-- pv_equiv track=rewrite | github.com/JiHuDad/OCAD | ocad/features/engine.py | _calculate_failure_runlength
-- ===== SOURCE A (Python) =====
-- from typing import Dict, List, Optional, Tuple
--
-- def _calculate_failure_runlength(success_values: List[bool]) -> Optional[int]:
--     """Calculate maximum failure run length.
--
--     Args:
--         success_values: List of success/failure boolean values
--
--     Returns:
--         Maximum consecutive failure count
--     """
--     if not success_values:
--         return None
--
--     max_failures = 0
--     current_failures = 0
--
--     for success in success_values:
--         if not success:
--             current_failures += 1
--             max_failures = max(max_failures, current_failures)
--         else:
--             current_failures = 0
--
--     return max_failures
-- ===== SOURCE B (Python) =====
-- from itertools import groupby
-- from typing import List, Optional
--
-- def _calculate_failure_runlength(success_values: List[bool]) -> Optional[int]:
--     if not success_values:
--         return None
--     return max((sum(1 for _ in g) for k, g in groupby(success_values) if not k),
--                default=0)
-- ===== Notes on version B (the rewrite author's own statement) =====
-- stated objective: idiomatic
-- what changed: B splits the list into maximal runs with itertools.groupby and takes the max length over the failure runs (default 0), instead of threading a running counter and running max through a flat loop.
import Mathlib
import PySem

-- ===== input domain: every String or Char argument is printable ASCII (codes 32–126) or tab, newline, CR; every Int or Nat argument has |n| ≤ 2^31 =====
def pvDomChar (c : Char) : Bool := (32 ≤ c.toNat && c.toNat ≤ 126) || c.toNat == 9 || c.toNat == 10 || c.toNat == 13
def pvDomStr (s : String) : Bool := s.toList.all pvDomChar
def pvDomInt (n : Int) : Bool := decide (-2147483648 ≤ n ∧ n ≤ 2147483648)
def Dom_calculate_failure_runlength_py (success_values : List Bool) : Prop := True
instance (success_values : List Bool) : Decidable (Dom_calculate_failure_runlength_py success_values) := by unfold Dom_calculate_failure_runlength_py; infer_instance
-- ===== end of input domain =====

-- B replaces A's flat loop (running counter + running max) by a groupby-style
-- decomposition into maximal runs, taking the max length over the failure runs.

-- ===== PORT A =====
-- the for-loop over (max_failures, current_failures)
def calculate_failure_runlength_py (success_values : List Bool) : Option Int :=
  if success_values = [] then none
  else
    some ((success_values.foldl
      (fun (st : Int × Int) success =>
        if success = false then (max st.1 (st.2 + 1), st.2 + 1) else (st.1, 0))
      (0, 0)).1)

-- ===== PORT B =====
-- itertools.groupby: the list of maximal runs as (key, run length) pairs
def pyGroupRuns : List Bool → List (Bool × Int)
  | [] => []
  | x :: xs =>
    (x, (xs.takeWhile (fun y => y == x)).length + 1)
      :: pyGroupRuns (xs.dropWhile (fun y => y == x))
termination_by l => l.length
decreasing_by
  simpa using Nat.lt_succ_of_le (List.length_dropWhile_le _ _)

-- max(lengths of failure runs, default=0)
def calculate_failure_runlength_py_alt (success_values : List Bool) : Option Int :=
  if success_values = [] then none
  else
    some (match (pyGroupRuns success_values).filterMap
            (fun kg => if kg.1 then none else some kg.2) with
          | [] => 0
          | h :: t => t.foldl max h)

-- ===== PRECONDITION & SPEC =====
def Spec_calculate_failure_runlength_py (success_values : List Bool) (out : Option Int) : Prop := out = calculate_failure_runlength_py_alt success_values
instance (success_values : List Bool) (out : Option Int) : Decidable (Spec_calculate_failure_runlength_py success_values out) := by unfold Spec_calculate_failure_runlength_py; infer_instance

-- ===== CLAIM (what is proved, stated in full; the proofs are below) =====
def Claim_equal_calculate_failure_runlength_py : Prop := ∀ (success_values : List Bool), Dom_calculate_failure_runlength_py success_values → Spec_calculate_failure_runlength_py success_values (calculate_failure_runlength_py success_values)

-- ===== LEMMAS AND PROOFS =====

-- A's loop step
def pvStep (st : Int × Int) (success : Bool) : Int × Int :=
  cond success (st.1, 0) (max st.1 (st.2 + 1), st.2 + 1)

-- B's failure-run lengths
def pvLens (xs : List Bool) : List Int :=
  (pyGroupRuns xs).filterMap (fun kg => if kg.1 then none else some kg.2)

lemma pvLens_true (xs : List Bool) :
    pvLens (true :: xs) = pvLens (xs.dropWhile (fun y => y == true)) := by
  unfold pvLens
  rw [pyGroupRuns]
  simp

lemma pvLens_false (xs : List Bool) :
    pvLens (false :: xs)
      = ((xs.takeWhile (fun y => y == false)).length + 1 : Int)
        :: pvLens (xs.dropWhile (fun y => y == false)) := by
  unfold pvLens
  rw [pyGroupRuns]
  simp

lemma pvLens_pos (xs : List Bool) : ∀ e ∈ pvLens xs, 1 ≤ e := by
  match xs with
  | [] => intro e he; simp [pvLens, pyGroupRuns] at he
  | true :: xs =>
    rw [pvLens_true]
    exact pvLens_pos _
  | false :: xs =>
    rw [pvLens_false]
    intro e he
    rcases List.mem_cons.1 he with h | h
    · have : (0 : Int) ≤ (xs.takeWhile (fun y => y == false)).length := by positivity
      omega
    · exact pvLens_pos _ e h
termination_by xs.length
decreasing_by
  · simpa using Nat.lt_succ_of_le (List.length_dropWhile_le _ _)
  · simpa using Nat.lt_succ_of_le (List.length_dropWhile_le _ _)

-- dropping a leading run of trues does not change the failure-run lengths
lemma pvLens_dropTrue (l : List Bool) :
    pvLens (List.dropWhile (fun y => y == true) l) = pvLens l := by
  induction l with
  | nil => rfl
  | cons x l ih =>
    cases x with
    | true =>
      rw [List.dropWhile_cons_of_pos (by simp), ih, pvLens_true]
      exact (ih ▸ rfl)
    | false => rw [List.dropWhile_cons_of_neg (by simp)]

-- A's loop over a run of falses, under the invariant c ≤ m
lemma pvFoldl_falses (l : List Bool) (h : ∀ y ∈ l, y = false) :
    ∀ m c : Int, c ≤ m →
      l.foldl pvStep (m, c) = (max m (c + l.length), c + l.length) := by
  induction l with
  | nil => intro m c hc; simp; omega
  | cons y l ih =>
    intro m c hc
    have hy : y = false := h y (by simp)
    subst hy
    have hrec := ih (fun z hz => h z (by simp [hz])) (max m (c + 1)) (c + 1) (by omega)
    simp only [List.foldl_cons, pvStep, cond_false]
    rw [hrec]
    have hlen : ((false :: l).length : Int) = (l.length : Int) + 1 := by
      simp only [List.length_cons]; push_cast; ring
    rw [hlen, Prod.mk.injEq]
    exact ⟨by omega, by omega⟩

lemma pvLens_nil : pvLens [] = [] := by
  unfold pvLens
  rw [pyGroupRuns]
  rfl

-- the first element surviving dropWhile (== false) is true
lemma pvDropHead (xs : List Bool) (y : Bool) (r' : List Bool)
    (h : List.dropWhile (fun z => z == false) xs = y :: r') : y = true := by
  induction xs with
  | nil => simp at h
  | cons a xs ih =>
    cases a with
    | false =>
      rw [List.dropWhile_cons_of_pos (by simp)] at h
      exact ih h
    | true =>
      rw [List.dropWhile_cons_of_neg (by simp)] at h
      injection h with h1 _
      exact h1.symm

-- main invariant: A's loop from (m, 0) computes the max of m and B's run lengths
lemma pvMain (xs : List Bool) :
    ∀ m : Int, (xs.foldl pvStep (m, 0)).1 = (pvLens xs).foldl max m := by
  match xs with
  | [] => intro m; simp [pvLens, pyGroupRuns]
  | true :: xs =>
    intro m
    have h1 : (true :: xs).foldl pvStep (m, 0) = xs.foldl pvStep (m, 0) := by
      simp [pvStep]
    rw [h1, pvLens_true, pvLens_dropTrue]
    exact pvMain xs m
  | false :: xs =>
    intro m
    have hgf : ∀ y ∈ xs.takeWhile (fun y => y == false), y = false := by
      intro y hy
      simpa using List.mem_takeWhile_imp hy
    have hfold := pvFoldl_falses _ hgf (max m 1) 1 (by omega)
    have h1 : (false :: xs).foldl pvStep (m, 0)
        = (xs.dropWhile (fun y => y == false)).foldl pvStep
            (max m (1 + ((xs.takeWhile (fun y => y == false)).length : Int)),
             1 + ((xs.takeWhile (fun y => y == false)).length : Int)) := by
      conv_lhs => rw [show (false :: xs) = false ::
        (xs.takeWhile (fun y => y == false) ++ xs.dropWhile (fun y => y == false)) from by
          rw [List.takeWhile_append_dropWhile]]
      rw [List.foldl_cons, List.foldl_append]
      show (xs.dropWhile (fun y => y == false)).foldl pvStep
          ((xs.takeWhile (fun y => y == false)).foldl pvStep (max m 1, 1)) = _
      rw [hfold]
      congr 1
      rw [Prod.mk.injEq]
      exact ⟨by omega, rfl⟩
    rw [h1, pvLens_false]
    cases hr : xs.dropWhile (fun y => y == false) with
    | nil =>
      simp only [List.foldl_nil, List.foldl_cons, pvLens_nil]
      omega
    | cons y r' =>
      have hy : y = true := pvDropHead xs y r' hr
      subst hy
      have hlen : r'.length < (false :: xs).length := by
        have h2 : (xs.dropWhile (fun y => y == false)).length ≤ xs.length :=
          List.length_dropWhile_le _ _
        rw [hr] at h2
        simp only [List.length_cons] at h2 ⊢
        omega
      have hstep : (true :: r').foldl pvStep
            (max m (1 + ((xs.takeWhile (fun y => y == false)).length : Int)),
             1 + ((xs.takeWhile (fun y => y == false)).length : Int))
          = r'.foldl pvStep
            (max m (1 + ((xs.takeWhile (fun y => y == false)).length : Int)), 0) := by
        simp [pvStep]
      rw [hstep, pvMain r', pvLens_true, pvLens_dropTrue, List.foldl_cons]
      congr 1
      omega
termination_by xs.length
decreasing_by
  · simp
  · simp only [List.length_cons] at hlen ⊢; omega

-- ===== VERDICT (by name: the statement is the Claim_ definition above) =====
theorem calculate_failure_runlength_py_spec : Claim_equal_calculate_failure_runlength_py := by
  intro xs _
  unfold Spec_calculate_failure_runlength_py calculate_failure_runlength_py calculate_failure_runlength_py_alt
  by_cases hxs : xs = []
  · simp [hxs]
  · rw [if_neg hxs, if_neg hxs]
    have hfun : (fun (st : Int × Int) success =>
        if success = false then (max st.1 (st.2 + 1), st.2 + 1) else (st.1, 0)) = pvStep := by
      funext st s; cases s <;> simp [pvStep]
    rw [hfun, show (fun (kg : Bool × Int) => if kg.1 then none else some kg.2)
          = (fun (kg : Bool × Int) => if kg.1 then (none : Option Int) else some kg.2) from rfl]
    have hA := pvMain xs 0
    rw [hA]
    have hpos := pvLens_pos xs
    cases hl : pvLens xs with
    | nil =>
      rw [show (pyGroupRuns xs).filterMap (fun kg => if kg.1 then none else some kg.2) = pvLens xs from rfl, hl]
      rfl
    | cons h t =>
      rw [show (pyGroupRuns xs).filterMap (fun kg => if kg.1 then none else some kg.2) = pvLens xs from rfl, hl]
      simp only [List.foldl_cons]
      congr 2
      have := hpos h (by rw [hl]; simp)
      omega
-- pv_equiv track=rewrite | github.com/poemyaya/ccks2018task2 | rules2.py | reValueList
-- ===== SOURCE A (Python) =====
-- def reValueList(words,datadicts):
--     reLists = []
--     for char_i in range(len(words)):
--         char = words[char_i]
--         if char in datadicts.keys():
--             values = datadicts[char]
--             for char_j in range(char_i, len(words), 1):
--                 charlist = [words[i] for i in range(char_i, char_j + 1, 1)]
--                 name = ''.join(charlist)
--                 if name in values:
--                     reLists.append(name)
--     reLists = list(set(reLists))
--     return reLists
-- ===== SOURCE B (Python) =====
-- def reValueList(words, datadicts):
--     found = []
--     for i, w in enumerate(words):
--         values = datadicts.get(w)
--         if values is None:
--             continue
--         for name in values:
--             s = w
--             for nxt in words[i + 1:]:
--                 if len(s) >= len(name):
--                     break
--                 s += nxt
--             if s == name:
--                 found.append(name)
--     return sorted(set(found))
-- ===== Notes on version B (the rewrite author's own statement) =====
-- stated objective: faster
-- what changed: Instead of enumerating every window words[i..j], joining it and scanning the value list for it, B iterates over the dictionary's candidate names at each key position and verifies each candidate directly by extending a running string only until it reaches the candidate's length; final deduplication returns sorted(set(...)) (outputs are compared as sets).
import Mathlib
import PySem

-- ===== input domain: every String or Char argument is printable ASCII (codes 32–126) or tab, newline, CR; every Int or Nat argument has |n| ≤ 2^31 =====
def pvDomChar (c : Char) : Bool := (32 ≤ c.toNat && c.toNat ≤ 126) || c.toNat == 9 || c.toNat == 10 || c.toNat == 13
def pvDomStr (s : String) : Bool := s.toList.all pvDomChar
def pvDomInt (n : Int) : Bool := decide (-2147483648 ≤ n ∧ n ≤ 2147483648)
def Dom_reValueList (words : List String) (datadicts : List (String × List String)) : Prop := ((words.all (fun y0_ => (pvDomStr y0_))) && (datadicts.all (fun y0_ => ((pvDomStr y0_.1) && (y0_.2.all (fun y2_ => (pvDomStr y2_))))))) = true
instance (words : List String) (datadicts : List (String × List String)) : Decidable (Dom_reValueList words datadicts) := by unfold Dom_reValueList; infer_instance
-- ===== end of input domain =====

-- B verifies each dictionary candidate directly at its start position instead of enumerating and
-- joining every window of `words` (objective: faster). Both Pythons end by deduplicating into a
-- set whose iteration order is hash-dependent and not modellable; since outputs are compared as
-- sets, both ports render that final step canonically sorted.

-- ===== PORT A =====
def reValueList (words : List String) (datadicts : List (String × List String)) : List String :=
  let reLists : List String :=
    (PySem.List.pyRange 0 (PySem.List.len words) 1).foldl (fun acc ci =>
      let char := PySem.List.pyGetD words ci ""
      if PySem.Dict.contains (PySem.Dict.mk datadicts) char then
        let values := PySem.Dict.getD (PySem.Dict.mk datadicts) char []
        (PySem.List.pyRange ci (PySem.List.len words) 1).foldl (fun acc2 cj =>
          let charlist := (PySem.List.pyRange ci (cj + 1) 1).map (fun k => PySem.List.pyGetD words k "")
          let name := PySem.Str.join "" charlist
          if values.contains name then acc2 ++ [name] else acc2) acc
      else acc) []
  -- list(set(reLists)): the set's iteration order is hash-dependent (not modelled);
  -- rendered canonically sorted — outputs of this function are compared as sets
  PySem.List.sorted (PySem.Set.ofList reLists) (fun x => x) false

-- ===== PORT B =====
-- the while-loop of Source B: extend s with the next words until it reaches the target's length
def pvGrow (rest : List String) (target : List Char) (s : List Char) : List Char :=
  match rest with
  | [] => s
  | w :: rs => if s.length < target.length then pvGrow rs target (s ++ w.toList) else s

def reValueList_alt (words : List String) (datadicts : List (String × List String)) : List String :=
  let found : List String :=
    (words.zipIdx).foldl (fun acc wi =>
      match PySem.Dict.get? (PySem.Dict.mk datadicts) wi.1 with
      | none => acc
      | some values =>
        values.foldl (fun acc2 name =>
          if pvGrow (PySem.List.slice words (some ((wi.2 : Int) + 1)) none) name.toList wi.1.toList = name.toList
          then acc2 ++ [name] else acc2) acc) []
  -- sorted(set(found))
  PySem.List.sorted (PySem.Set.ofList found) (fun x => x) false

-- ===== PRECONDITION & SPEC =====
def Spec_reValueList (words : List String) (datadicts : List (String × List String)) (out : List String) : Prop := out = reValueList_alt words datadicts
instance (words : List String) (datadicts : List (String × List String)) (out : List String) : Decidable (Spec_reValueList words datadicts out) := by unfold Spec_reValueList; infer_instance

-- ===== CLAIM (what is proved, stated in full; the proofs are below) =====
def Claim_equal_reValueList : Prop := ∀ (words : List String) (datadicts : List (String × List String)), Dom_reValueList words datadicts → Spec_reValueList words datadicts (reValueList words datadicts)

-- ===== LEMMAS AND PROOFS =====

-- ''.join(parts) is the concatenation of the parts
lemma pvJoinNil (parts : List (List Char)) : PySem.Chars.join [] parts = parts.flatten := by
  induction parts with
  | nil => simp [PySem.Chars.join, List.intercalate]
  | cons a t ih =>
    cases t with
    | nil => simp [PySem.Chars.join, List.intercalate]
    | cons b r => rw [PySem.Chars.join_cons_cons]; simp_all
:::::
• _Task directions_
Nothing should appear in the answer except the lines above from the line with "rw [hlen, Prod.mk.injEq]" through the line with "exact h1.symm", both included, written out exactly.

• _Reply to the task_
    rw [hlen, Prod.mk.injEq]
    exact ⟨by omega, by omega⟩

lemma pvLens_nil : pvLens [] = [] := by
  unfold pvLens
  rw [pyGroupRuns]
  rfl

-- the first element surviving dropWhile (== false) is true
lemma pvDropHead (xs : List Bool) (y : Bool) (r' : List Bool)
    (h : List.dropWhile (fun z => z == false) xs = y :: r') : y = true := by
  induction xs with
  | nil => simp at h
  | cons a xs ih =>
    cases a with
    | false =>
      rw [List.dropWhile_cons_of_pos (by simp)] at h
      exact ih h
    | true =>
      rw [List.dropWhile_cons_of_neg (by simp)] at h
      injection h with h1 _
      exact h1.symm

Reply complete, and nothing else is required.